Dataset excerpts
*****

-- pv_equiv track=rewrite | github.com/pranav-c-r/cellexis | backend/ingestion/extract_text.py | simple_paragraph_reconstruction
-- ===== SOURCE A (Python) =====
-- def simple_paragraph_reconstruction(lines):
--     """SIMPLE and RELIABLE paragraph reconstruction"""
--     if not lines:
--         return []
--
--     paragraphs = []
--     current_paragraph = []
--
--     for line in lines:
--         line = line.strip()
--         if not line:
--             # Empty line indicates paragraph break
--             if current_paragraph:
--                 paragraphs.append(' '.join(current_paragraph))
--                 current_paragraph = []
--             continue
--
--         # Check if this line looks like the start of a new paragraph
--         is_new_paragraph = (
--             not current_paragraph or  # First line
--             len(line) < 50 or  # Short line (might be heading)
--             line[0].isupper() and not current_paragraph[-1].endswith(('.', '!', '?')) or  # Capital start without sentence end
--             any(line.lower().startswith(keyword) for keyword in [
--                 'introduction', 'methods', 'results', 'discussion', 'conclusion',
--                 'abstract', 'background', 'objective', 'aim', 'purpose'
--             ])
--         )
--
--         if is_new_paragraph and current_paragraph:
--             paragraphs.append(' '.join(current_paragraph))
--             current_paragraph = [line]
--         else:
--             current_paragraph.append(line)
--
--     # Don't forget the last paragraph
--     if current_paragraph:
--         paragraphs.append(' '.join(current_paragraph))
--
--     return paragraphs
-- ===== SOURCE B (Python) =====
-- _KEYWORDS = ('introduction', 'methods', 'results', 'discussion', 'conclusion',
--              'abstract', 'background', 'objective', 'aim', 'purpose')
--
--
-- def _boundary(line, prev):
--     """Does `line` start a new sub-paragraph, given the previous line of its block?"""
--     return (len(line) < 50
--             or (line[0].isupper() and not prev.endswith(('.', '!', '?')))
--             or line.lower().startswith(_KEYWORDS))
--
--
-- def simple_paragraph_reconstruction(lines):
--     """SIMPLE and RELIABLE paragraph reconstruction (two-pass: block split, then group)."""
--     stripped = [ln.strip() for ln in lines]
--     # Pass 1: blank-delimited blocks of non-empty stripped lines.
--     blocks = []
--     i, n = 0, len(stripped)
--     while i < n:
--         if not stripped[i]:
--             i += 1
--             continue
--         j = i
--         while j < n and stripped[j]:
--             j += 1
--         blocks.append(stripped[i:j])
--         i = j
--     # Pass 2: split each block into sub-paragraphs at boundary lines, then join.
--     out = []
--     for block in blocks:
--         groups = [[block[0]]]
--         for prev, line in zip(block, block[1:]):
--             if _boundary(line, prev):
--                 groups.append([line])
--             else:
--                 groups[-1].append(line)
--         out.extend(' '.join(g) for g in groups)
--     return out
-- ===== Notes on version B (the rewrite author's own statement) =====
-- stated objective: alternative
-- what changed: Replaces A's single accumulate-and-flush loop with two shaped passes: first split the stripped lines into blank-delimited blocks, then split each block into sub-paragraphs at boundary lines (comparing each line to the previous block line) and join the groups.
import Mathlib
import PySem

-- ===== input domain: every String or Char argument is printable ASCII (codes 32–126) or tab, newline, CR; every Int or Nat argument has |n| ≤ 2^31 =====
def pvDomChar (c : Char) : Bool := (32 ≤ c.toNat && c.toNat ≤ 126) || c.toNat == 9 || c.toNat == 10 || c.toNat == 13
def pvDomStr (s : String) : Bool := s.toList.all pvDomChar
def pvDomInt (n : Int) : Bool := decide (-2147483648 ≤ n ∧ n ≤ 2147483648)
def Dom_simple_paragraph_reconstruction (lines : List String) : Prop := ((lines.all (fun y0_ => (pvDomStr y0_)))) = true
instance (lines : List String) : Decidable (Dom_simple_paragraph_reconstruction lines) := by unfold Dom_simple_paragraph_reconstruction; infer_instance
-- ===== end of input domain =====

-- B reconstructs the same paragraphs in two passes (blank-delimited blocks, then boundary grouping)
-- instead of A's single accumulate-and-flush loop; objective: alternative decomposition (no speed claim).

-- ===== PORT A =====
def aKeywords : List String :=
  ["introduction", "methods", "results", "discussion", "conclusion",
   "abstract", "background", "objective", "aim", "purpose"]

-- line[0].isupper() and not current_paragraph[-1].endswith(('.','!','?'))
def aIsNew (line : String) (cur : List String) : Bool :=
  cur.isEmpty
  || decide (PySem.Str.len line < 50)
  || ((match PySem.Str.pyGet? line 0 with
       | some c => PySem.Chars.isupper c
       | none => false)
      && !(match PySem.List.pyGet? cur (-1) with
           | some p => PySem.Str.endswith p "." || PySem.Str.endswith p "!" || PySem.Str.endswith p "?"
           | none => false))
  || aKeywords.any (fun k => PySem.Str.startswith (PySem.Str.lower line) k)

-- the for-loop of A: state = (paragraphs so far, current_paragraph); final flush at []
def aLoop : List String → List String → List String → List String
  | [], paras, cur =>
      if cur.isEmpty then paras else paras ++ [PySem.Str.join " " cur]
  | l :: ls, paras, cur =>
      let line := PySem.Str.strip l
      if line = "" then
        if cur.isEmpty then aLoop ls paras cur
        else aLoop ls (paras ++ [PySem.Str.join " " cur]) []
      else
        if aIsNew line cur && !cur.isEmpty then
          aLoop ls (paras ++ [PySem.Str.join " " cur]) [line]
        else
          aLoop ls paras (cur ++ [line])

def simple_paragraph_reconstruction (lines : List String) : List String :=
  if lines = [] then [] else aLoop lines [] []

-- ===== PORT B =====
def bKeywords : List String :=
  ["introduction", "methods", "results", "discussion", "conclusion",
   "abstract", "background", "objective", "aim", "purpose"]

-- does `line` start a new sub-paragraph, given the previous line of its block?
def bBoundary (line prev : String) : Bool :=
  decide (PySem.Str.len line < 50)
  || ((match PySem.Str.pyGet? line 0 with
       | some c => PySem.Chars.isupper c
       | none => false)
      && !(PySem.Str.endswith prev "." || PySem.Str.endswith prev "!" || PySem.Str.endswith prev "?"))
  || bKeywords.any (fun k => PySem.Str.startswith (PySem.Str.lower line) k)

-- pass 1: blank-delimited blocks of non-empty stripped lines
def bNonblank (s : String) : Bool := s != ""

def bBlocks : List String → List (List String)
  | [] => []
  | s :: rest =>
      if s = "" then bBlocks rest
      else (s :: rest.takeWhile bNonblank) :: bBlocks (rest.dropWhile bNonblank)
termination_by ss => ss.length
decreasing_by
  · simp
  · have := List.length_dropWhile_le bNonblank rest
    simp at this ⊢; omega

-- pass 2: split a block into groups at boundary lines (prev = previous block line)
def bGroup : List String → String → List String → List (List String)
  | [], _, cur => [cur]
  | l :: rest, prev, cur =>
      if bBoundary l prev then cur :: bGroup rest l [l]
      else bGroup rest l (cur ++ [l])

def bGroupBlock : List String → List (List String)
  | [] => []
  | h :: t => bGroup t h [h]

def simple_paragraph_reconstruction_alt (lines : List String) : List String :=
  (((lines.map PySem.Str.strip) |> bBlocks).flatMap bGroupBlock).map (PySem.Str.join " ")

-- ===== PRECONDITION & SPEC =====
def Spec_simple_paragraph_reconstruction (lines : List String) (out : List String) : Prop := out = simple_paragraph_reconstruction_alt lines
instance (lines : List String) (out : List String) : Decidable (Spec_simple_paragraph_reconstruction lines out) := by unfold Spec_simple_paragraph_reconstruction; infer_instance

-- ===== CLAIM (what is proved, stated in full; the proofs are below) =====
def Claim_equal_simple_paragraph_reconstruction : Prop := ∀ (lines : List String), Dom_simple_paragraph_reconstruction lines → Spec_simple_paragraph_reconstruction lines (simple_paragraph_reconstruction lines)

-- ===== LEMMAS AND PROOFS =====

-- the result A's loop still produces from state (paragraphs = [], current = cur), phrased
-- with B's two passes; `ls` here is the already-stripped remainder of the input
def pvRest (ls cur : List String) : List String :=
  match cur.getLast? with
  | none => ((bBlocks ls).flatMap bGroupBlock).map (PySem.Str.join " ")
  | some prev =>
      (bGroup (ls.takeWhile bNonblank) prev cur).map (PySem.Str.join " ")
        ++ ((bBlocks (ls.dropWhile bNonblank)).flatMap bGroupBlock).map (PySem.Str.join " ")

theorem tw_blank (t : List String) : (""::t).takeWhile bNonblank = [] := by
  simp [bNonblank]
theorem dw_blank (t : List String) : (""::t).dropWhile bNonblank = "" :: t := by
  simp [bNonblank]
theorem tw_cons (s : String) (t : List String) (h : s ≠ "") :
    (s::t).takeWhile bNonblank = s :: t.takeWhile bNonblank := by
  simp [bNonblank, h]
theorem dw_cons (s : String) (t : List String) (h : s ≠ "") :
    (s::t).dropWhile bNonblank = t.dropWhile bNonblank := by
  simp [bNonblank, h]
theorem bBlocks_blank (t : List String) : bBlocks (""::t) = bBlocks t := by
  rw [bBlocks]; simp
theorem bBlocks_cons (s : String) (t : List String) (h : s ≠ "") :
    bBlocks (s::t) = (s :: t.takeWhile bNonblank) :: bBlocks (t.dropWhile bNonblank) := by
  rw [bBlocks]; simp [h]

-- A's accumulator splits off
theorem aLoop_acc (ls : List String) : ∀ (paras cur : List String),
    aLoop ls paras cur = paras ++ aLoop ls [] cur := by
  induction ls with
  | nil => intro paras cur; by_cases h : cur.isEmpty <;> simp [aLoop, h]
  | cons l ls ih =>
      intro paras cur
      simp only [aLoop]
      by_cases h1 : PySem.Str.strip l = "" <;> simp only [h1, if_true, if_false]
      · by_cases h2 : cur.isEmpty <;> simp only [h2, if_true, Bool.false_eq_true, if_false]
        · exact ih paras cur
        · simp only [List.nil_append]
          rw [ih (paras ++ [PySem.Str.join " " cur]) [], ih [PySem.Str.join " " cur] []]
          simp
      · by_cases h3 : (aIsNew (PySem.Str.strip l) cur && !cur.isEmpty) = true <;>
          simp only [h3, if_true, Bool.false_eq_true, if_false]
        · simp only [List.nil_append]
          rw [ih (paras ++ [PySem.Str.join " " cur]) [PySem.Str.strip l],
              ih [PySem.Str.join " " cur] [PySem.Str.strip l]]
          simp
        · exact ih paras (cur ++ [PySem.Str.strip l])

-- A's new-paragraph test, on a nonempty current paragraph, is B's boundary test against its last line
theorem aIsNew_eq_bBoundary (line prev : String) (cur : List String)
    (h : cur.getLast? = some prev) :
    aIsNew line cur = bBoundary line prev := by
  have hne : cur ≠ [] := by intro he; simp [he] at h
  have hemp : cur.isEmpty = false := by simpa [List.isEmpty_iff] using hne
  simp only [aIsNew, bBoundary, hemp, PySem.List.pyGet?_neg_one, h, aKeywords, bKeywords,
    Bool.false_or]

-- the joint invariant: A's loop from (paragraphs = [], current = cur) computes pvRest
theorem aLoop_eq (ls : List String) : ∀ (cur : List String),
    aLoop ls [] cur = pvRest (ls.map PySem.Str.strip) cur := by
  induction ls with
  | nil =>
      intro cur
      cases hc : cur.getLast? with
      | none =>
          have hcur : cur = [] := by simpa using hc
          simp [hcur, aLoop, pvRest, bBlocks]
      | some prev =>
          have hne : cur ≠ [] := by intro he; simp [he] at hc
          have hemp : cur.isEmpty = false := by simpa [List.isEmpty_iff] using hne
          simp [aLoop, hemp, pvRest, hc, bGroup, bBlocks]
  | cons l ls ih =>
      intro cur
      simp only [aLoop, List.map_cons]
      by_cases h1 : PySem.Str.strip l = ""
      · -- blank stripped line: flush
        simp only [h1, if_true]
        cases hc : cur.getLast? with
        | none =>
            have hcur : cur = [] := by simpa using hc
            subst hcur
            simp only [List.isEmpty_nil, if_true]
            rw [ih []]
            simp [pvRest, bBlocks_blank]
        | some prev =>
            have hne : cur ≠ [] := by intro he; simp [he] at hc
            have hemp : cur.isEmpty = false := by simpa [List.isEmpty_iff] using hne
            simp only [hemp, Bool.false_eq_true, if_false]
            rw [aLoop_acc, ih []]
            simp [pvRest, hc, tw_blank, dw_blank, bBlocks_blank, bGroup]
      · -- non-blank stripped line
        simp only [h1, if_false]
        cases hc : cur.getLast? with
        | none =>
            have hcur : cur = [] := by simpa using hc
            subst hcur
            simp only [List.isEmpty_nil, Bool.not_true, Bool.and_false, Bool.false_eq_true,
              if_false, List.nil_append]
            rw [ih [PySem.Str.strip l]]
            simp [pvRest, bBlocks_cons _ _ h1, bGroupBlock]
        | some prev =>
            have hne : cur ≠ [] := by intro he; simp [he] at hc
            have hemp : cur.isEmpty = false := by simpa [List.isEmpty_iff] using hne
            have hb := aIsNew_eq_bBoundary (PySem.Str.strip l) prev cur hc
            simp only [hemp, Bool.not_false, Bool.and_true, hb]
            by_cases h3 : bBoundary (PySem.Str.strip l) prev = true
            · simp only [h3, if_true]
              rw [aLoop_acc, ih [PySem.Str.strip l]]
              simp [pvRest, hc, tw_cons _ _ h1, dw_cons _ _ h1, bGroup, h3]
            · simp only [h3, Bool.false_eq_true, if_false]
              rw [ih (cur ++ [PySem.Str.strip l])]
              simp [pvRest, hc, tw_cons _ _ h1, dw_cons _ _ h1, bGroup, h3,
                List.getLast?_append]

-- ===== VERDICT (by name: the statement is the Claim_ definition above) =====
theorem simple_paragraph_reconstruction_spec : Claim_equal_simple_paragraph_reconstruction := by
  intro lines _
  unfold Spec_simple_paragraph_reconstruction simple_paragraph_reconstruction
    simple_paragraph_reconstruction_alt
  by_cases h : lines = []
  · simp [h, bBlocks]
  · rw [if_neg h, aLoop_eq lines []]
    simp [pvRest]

*****

__PROBLEM TO SOLVE__
Across the records above, return every line that contains the word "pvDomStr".

__THE COMPLETED TASK__
def pvDomStr (s : String) : Bool := s.toList.all pvDomChar
def Dom_simple_paragraph_reconstruction (lines : List String) : Prop := ((lines.all (fun y0_ => (pvDomStr y0_)))) = true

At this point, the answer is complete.